**PROBLEM TO SOLVE:**
Exactly the lines starting at the line containing "match (PySem.Dict.mk segment).get?" and ending at the line containing "def build_speaker_map_py (segments" are to be written out from the listing below, both included.
^^^^^^^^
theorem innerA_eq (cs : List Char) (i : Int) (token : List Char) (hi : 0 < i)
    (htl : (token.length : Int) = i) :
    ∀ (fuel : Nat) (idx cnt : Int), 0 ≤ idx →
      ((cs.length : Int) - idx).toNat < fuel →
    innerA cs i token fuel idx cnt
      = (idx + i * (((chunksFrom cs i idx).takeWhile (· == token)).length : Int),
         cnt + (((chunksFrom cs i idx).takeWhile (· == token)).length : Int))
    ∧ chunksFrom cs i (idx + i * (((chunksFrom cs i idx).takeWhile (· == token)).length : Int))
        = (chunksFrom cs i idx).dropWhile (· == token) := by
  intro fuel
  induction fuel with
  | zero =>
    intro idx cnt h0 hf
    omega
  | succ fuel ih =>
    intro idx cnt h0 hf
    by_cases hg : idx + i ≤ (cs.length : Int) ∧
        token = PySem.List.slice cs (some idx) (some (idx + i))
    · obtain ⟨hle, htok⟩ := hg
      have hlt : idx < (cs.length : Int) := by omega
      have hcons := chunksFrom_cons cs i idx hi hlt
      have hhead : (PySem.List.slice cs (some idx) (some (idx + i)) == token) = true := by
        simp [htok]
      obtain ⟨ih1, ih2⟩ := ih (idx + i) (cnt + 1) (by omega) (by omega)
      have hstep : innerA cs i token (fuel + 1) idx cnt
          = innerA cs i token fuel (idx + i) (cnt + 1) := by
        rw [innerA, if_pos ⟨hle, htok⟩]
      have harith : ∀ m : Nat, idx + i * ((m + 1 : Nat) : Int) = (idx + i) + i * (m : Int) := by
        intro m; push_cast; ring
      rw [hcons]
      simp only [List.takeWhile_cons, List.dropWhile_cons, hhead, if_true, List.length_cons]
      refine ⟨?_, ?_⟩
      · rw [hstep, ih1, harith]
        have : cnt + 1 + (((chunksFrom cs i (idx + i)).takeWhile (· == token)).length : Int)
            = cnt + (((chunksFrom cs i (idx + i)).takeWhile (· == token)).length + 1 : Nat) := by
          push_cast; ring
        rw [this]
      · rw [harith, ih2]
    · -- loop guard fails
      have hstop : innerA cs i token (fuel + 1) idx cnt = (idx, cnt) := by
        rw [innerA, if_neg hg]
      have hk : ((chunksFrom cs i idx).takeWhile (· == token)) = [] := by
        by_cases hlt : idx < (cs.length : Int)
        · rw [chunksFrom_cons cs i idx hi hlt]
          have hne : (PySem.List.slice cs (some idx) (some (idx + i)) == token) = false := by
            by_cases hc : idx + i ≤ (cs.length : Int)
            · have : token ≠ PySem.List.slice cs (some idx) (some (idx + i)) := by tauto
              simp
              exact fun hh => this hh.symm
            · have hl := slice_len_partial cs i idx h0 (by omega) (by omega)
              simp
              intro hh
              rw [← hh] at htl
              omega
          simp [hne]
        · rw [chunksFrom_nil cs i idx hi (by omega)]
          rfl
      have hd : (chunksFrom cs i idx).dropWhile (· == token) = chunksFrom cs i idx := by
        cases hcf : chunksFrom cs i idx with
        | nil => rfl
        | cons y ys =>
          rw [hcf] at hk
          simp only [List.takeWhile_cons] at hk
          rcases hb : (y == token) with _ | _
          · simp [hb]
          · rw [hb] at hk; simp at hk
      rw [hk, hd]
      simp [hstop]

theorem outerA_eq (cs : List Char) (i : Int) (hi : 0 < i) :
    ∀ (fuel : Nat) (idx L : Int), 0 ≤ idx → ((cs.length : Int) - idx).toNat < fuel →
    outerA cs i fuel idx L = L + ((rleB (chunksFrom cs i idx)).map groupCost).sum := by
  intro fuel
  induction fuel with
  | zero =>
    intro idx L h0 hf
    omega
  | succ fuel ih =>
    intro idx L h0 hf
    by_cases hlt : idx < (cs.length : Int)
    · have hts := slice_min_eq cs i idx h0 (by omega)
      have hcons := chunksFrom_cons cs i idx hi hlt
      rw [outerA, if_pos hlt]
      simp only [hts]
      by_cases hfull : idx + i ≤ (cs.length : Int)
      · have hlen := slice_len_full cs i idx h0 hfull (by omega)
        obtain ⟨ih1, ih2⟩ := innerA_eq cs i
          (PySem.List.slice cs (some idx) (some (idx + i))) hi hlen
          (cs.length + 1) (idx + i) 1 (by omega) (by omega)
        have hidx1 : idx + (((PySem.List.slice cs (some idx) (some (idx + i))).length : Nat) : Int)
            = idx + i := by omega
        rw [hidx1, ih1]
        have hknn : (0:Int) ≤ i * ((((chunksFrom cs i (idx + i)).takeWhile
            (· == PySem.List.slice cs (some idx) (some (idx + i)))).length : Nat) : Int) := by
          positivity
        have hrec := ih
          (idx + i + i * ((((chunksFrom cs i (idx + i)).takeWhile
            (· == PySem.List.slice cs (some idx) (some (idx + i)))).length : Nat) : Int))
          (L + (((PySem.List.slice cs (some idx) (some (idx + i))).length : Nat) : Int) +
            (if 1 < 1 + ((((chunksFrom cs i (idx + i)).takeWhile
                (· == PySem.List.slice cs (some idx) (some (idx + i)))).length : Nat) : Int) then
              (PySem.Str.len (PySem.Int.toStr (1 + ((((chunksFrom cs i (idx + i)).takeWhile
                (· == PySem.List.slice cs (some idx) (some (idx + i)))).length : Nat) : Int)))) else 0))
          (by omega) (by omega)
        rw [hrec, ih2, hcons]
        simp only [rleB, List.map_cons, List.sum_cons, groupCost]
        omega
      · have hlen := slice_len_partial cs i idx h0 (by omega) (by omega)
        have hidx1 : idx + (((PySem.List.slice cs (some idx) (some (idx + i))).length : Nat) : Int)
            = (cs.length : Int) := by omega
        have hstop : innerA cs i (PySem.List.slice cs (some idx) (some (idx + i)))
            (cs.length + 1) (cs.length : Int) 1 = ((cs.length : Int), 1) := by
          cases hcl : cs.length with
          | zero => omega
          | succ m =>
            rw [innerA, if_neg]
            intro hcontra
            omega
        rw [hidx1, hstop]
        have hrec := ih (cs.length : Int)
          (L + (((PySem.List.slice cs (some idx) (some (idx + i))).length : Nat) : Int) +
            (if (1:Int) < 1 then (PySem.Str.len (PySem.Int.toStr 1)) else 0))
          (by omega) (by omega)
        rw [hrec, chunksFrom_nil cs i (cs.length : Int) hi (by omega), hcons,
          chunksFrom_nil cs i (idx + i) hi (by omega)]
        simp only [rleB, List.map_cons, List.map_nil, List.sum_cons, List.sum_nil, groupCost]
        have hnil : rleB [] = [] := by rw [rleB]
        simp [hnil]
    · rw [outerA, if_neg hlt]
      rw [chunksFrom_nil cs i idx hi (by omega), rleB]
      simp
^^^^^^^^
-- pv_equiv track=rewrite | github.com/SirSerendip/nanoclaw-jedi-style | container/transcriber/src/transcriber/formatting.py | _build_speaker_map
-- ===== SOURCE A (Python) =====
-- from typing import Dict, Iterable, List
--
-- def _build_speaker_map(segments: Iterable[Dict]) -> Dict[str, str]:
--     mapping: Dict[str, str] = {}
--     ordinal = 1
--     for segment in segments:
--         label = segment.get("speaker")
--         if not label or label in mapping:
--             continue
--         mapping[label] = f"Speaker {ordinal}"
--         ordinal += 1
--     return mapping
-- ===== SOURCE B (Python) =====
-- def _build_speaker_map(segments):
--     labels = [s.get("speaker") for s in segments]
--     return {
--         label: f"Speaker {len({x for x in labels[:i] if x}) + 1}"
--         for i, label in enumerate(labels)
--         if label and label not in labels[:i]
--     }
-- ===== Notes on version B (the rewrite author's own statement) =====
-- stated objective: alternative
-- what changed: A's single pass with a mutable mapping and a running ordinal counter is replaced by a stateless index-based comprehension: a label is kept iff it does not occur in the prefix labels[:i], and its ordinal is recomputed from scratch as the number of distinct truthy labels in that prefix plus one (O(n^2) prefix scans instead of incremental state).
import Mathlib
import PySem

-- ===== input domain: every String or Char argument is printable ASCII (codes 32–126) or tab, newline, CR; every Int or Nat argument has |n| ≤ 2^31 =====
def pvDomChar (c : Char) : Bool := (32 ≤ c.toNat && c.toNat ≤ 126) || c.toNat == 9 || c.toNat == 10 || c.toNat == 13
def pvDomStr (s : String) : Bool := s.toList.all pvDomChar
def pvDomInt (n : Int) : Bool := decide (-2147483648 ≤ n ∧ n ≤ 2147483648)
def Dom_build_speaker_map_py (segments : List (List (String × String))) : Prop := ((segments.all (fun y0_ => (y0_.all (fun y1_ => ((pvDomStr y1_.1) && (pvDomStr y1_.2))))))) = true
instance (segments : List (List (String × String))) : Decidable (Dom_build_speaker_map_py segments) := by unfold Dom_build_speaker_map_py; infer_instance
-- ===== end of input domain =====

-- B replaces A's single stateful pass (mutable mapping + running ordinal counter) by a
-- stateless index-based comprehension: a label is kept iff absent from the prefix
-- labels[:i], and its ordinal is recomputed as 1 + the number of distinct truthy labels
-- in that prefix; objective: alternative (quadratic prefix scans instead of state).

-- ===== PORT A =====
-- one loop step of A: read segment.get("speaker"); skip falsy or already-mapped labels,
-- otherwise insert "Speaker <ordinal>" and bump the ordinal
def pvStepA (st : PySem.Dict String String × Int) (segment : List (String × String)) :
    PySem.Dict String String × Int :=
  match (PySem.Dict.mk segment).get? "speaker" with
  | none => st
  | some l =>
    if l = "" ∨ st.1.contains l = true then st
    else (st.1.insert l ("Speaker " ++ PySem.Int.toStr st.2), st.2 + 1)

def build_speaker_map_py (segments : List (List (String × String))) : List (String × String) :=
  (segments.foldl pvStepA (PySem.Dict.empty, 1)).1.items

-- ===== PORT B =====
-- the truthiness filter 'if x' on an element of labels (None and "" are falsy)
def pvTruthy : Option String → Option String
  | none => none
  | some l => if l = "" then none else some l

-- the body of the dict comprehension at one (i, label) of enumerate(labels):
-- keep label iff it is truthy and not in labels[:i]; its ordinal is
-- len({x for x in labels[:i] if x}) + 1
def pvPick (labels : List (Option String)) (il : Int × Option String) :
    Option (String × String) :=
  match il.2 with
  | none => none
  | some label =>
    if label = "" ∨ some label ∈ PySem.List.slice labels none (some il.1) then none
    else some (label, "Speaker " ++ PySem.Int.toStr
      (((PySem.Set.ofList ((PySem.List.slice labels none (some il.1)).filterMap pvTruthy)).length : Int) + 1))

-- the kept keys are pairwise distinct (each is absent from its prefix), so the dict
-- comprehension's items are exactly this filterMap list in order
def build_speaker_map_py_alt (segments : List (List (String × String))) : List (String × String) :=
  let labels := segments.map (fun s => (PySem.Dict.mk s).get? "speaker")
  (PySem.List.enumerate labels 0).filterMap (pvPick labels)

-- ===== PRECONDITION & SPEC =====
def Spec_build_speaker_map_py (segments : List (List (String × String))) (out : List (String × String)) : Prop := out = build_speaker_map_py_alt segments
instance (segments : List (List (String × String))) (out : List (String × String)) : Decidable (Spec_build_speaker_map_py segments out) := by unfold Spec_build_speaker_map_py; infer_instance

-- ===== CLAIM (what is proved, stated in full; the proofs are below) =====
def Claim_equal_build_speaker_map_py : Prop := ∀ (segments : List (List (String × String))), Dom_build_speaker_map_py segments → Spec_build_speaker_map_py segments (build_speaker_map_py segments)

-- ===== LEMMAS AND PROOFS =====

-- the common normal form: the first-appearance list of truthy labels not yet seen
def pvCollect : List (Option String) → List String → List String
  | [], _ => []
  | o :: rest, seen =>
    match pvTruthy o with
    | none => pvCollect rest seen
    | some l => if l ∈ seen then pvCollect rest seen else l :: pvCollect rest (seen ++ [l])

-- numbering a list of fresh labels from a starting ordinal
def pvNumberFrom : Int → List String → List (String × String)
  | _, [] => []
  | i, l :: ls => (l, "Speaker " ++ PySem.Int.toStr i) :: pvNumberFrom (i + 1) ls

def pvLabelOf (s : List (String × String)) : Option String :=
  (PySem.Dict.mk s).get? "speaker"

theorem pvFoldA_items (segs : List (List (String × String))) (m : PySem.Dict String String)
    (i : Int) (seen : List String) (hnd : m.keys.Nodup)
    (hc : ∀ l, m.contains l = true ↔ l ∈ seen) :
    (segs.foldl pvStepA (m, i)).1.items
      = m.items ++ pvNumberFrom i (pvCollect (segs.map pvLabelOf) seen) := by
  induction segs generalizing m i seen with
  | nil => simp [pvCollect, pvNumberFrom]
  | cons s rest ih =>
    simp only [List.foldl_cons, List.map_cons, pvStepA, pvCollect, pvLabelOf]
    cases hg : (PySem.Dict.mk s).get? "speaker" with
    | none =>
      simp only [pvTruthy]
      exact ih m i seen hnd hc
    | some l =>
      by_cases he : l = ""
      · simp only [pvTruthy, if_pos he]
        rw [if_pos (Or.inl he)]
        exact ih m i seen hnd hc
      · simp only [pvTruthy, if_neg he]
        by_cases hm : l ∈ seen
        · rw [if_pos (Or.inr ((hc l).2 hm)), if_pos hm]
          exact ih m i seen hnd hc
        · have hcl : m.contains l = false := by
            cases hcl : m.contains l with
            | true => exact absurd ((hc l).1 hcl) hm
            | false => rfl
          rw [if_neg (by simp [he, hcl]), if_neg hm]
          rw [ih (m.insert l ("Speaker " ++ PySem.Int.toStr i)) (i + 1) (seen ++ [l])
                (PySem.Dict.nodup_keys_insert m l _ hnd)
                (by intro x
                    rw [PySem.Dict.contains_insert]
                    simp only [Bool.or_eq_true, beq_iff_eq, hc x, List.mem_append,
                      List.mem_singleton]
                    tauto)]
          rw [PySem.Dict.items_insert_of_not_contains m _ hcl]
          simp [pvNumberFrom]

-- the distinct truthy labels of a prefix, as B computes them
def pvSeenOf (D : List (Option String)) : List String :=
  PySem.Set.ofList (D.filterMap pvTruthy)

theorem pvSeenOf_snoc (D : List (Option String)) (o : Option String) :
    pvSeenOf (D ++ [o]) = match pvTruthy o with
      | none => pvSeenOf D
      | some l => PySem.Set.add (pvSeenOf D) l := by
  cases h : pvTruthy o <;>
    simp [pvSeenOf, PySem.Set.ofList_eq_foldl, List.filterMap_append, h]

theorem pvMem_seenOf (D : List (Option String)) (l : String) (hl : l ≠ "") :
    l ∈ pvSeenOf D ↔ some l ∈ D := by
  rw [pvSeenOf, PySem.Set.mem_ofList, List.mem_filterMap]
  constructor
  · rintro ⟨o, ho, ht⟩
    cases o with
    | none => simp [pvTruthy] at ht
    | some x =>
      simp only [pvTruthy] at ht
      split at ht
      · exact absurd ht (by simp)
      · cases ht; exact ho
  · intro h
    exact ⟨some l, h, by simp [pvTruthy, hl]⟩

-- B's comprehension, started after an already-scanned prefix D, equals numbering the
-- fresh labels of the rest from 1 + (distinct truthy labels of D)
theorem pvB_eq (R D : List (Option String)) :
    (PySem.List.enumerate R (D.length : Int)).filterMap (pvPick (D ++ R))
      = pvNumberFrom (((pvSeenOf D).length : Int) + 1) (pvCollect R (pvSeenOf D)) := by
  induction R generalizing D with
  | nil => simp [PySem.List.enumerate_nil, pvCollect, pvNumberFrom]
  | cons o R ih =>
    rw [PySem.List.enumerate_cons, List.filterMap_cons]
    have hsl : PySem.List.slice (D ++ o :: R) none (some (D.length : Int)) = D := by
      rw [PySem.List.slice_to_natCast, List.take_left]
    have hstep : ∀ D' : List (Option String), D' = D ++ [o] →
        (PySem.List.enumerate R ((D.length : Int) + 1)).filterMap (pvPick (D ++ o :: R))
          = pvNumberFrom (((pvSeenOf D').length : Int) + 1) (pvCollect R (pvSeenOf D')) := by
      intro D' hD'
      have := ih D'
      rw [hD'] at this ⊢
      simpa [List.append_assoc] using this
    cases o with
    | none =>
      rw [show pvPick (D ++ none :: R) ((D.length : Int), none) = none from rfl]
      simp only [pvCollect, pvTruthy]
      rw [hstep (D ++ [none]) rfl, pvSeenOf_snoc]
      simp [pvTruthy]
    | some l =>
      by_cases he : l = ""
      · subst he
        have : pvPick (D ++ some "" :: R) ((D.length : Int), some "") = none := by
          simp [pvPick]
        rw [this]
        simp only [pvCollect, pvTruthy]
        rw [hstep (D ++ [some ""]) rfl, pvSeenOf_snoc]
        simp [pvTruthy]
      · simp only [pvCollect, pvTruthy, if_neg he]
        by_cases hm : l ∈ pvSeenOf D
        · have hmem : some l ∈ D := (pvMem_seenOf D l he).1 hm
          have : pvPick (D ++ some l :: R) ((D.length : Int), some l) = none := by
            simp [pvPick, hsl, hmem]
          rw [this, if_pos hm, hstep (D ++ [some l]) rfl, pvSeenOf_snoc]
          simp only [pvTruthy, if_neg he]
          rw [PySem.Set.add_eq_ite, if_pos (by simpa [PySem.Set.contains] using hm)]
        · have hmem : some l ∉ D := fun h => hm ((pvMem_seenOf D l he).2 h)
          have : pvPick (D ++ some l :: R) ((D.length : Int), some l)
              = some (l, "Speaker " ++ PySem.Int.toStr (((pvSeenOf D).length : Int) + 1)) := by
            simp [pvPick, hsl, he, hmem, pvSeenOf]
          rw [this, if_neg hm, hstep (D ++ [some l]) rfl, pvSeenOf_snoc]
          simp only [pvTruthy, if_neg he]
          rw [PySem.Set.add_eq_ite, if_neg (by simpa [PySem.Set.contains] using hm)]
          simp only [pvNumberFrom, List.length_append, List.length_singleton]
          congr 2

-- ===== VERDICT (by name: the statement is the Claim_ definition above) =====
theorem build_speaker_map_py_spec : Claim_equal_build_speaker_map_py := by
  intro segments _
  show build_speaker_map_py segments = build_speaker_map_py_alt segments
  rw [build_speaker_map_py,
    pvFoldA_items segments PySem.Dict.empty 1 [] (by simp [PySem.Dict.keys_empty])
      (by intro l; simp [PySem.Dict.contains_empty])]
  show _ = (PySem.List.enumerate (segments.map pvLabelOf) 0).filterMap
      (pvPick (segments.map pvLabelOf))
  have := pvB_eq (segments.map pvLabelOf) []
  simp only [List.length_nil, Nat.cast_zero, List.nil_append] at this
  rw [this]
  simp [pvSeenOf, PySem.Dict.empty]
^^^^^^^^
**RESPONSE TO THE TASK:**
  match (PySem.Dict.mk segment).get? "speaker" with
  | none => st
  | some l =>
    if l = "" ∨ st.1.contains l = true then st
    else (st.1.insert l ("Speaker " ++ PySem.Int.toStr st.2), st.2 + 1)

def build_speaker_map_py (segments : List (List (String × String))) : List (String × String) :=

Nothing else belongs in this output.